Texans for Individual Rights (TXIR), a conservative advocacy organization, is asking agricultural commissioner candidate Sid Miller to release his 2012 tax returns.

The request was made following recent revelations published by the Dallas Morning News that Miller, a defeated former member of the Texas House of Representatives, had taken possession of stock purchased with funds from his campaign. Miller told the Dallas Morning News that the stock transfer was to repay personal loans he made to his campaign. Further complicating matters, Miller failed to report the stock transfers on financial disclosure forms that may be required for such transactions.*

Miller has acknowledged that he charged his campaign a 10 percent interest rate on a $10,000 personal loan he made to his campaign in 2000, resulting in a personal profit of over $21,000 when the loan was paid in 2012.*

“Texans deserve politicians that are open and honest about their campaign activity,” said Mark McCaig, a Republican activist and spokesman for TXIR. “By publically releasing his 2012 tax returns, Lobbyist Miller can demonstrate that he respects the rule of law.”

The controversy is cause for concern for the former lawmaker turned lobbyist from Stephenville. Miller is currently engaged in a crowded Republican primary for Agriculture Commissioner. Additional questions about Miller’s profits have entered the race after McCaig filed a sworn complaint with the Texas Ethics Commission, which has been accepted and is currently pending.*

“The use of political funds for personal profit is one of the biggest taboos in politics,” McCaig added. “It’s amazing that a seasoned politician would think that such behavior is acceptable. We need our political leaders to be held accountable for their actions, especially when they might be improper.”

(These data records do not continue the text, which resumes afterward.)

-- pv_equiv track=rewrite | github.com/Alec8888/advent_of_code | Days/Day9/s2.py | get_fragged_blocks
-- ===== SOURCE A (Python) =====
-- def get_fragged_blocks(disk, size, file_pos):
--     for i in range(len(disk)):
--         if i >= file_pos:
--             break
--         if disk[i] == '.':
--             if all(disk[j] == '.' for j in range(i, i + size) if j < len(disk)):
--                 return i
--     return None
-- ===== SOURCE B (Python) =====
-- def get_fragged_blocks(disk, size, file_pos):
--     n = len(disk)
--     # run[i] = length of the maximal run of '.' starting at i (run[n] = 0)
--     run = [0] * (n + 1)
--     for i in range(n - 1, -1, -1):
--         run[i] = run[i + 1] + 1 if disk[i] == '.' else 0
--     limit = min(n, file_pos)
--     for i in range(limit):
--         if disk[i] == '.' and run[i] >= min(size, n - i):
--             return i
--     return None
-- ===== Notes on version B (the rewrite author's own statement) =====
-- stated objective: alternative
-- what changed: B precomputes a suffix array of consecutive-dot run lengths in one backward pass and then checks each candidate position against min(size, n-i), instead of A's per-candidate forward window scan.
import Mathlib
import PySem

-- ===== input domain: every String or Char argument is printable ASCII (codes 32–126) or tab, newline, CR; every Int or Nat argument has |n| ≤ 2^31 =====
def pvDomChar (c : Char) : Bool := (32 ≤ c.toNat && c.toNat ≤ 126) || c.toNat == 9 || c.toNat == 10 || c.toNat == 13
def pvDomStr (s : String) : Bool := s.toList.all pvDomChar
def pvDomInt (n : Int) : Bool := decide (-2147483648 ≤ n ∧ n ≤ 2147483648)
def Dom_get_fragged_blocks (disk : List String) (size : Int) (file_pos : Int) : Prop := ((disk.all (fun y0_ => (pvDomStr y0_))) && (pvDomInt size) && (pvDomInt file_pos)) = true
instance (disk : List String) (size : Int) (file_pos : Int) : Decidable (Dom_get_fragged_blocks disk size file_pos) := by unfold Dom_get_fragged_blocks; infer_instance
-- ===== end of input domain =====

-- B replaces A's per-candidate window rescan by a precomputed suffix array of
-- consecutive-dot run lengths, each candidate then checked against min(size, n-i) (alternative algorithm).

-- ===== PORT A =====
-- all(disk[j] == '.' for j in range(i, i + size) if j < len(disk))
def pvInnerA (disk : List String) (size : Int) (i : Int) : Bool :=
  ((PySem.List.pyRange i (i + size) 1).filter (fun j => decide (j < (disk.length : Int)))).all
    (fun j => PySem.List.pyGet? disk j == some ".")

-- the 'for i in range(len(disk))' loop with its break / returns
def pvLoopA (disk : List String) (size : Int) (file_pos : Int) : List Int → Option Int
  | [] => none
  | i :: rest =>
    if file_pos ≤ i then none
    else if PySem.List.pyGet? disk i == some "." then
      if pvInnerA disk size i then some i else pvLoopA disk size file_pos rest
    else pvLoopA disk size file_pos rest

def get_fragged_blocks (disk : List String) (size : Int) (file_pos : Int) : Option Int :=
  pvLoopA disk size file_pos (PySem.List.pyRange 0 (disk.length : Int) 1)

-- ===== PORT B =====
-- the backward loop building run[i] = run[i+1] + 1 if disk[i] == '.' else 0
def pvRuns : List String → List Int
  | [] => []
  | s :: rest =>
    let r := pvRuns rest
    (if s == "." then r.headD 0 + 1 else 0) :: r

-- the 'for i in range(limit)' scan with its run-length condition
def pvLoopB (disk : List String) (run : List Int) (size : Int) : List Int → Option Int
  | [] => none
  | i :: rest =>
    if PySem.List.pyGet? disk i == some "."
        && decide (min size ((disk.length : Int) - i) ≤ PySem.List.pyGetD run i 0) then some i
    else pvLoopB disk run size rest

def get_fragged_blocks_alt (disk : List String) (size : Int) (file_pos : Int) : Option Int :=
  pvLoopB disk (pvRuns disk) size
    (PySem.List.pyRange 0 (min (disk.length : Int) file_pos) 1)

-- ===== PRECONDITION & SPEC =====
def Spec_get_fragged_blocks (disk : List String) (size : Int) (file_pos : Int) (out : Option Int) : Prop := out = get_fragged_blocks_alt disk size file_pos
instance (disk : List String) (size : Int) (file_pos : Int) (out : Option Int) : Decidable (Spec_get_fragged_blocks disk size file_pos out) := by unfold Spec_get_fragged_blocks; infer_instance

-- ===== CLAIM (what is proved, stated in full; the proofs are below) =====
def Claim_equal_get_fragged_blocks : Prop := ∀ (disk : List String) (size : Int) (file_pos : Int), Dom_get_fragged_blocks disk size file_pos → Spec_get_fragged_blocks disk size file_pos (get_fragged_blocks disk size file_pos)

-- ===== LEMMAS AND PROOFS =====

theorem pvRuns_length (l : List String) : (pvRuns l).length = l.length := by
  induction l with
  | nil => rfl
  | cons s rest ih => simp [pvRuns, ih]

theorem pvRuns_headD_nonneg (l : List String) : 0 ≤ (pvRuns l).headD 0 := by
  induction l with
  | nil => simp [pvRuns]
  | cons s rest ih =>
    simp only [pvRuns, List.headD_cons]
    split <;> omega

theorem pvRuns_getElem? (l : List String) (k : Nat) (hk : k < l.length) :
    (pvRuns l)[k]? = some ((pvRuns (l.drop k)).headD 0) := by
  induction l generalizing k with
  | nil => simp at hk
  | cons s rest ih =>
    cases k with
    | zero =>
      cases h : pvRuns (s :: rest) with
      | nil => simp [pvRuns] at h
      | cons a t => simp [h]
    | succ k =>
      simp only [pvRuns, List.getElem?_cons_succ, List.drop_succ_cons]
      exact ih k (by simpa using hk)

theorem pvRuns_char (l : List String) (m : Nat) (hm : m ≤ l.length) :
    ((m : Int) ≤ (pvRuns l).headD 0 ↔ ∀ d < m, l[d]? = some ".") := by
  induction l generalizing m with
  | nil =>
    have : m = 0 := by simpa using hm
    subst this
    simp [pvRuns]
  | cons s rest ih =>
    cases m with
    | zero =>
      constructor
      · intro _ d hd; exact absurd hd (by omega)
      · intro _; exact_mod_cast pvRuns_headD_nonneg (s :: rest)
    | succ m =>
      have ihm := ih m (by simpa using hm)
      simp only [pvRuns, List.headD_cons]
      by_cases hs : s = "."
      · simp only [hs, BEq.rfl, if_true]
        constructor
        · intro h d hd
          cases d with
          | zero => simp
          | succ d =>
            have hr : (m : Int) ≤ (pvRuns rest).headD 0 := by push_cast at h; omega
            simpa using ihm.mp hr d (by omega)
        · intro h
          have hr : (m : Int) ≤ (pvRuns rest).headD 0 :=
            ihm.mpr (fun d hd => by simpa using h (d + 1) (by omega))
          push_cast
          omega
      · rw [if_neg (by simpa using hs)]
        constructor
        · intro h
          exfalso
          push_cast at h
          omega
        · intro h
          have := h 0 (by omega)
          simp at this
          exact absurd this hs

theorem pvRuns_pyGetD (disk : List String) (k : Int) (h0 : 0 ≤ k) (hk : k < (disk.length : Int)) :
    PySem.List.pyGetD (pvRuns disk) k 0 = (pvRuns (disk.drop k.toNat)).headD 0 := by
  have hlen : k.toNat < (pvRuns disk).length := by rw [pvRuns_length]; omega
  rw [PySem.List.pyGetD_eq_getElem (pvRuns disk) 0 h0 (by rw [pvRuns_length]; exact hk)]
  have h := pvRuns_getElem? disk k.toNat (by rw [pvRuns_length] at hlen; exact hlen)
  rw [List.getElem?_eq_getElem hlen] at h
  exact Option.some.inj h

-- the core equivalence: A's window scan ⟺ B's run-length comparison
theorem pvInner_iff (disk : List String) (size : Int) (k : Int)
    (h0 : 0 ≤ k) (hk : k < (disk.length : Int)) :
    (pvInnerA disk size k = true ↔
      min size ((disk.length : Int) - k) ≤ PySem.List.pyGetD (pvRuns disk) k 0) := by
  rw [pvRuns_pyGetD disk k h0 hk]
  have hLHS : pvInnerA disk size k = true ↔
      ∀ j : Int, k ≤ j → j < k + size → j < (disk.length : Int) →
        PySem.List.pyGet? disk j = some "." := by
    simp only [pvInnerA, List.all_eq_true, List.mem_filter, PySem.List.mem_pyRange_one,
      decide_eq_true_eq, beq_iff_eq]
    constructor
    · intro h j h1 h2 h3; exact h j ⟨⟨h1, h2⟩, h3⟩
    · intro h j hj; exact h j hj.1.1 hj.1.2 hj.2
  rw [hLHS]
  rcases le_or_gt size 0 with hs | hs
  · have h1 : ∀ j : Int, k ≤ j → j < k + size → j < (disk.length : Int) →
        PySem.List.pyGet? disk j = some "." := by
      intro j h1 h2 _; omega
    have h2 : min size ((disk.length : Int) - k) ≤ (pvRuns (disk.drop k.toNat)).headD 0 :=
      le_trans (le_trans (min_le_left _ _) hs) (pvRuns_headD_nonneg _)
    exact iff_of_true h1 h2
  · set m := (min size ((disk.length : Int) - k)).toNat with hmdef
    have hm1 : (m : Int) = min size ((disk.length : Int) - k) := by
      have : 0 < min size ((disk.length : Int) - k) := lt_min hs (by omega)
      omega
    have hmle : m ≤ (disk.drop k.toNat).length := by
      rw [List.length_drop]; omega
    rw [← hm1, pvRuns_char _ m hmle]
    constructor
    · intro h d hd
      have hj := h (k + d) (by omega) (by omega) (by omega)
      rw [PySem.List.pyGet?_of_nonneg disk (by omega : (0:Int) ≤ k + d)] at hj
      have ht : (k + (d : Int)).toNat = k.toNat + d := by omega
      rw [ht] at hj
      rw [List.getElem?_drop]
      exact hj
    · intro h j hj1 hj2 hj3
      have hd : (j - k).toNat < m := by omega
      have hdj := h (j - k).toNat hd
      rw [List.getElem?_drop] at hdj
      rw [PySem.List.pyGet?_of_nonneg disk (by omega : (0:Int) ≤ j)]
      have ht : j.toNat = k.toNat + (j - k).toNat := by omega
      rw [ht]
      exact hdj

theorem pvLoop_eq (disk : List String) (size : Int) (file_pos : Int) :
    ∀ (m : Nat) (k : Int), 0 ≤ k → ((disk.length : Int) - k).toNat = m →
    pvLoopA disk size file_pos (PySem.List.pyRange k (disk.length : Int) 1) =
      pvLoopB disk (pvRuns disk) size
        (PySem.List.pyRange k (min (disk.length : Int) file_pos) 1) := by
  intro m
  induction m with
  | zero =>
    intro k h0 hm
    rw [PySem.List.pyRange_one_eq_nil (by omega),
      PySem.List.pyRange_one_eq_nil (by omega)]
    rfl
  | succ m ih =>
    intro k h0 hm
    have hkN : k < (disk.length : Int) := by omega
    rw [PySem.List.pyRange_one_cons hkN]
    by_cases hfp : file_pos ≤ k
    · rw [PySem.List.pyRange_one_eq_nil (by omega : min ((disk.length:Int)) file_pos ≤ k)]
      simp only [pvLoopA, pvLoopB, if_pos hfp]
    · rw [PySem.List.pyRange_one_cons (by omega : k < min ((disk.length:Int)) file_pos)]
      have hrec := ih (k + 1) (by omega) (by omega)
      by_cases hdot : PySem.List.pyGet? disk k = some "."
      · have hb : (PySem.List.pyGet? disk k == some ".") = true := by simpa using hdot
        by_cases hin : pvInnerA disk size k = true
        · have hc : decide (min size ((disk.length : Int) - k) ≤
              PySem.List.pyGetD (pvRuns disk) k 0) = true := by
            simpa using (pvInner_iff disk size k h0 hkN).mp hin
          simp only [pvLoopA, pvLoopB, if_neg hfp, hb, hin, hc]
          simp
        · have hin' : pvInnerA disk size k = false := by simpa using hin
          have hc : decide (min size ((disk.length : Int) - k) ≤
              PySem.List.pyGetD (pvRuns disk) k 0) = false := by
            simp only [decide_eq_false_iff_not]
            intro hle
            exact hin ((pvInner_iff disk size k h0 hkN).mpr hle)
          simp only [pvLoopA, pvLoopB, if_neg hfp, hb, hin', hc]
          simpa using hrec
      · have hb : (PySem.List.pyGet? disk k == some ".") = false := by simpa using hdot
        simp only [pvLoopA, pvLoopB, if_neg hfp, hb]
        simpa using hrec

-- ===== VERDICT (by name: the statement is the Claim_ definition above) =====
theorem get_fragged_blocks_spec : Claim_equal_get_fragged_blocks := by
  intro disk size file_pos _
  unfold Spec_get_fragged_blocks get_fragged_blocks get_fragged_blocks_alt
  exact pvLoop_eq disk size file_pos disk.length 0 le_rfl (by simp)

Any profits that Miller earned from the stock transfer would be subject to taxes. It’s currently unclear whether or not taxes have been on the transaction. According to McCaig, in a response to reporters about the issue, Miller made comments that question whether he did indeed pay taxes on the profit he made off the loan to his campaign.*

“I would’ve had to pay taxes on some of them and that’s money down the toilet,” Miller told the Dallas Morning News in January 2014.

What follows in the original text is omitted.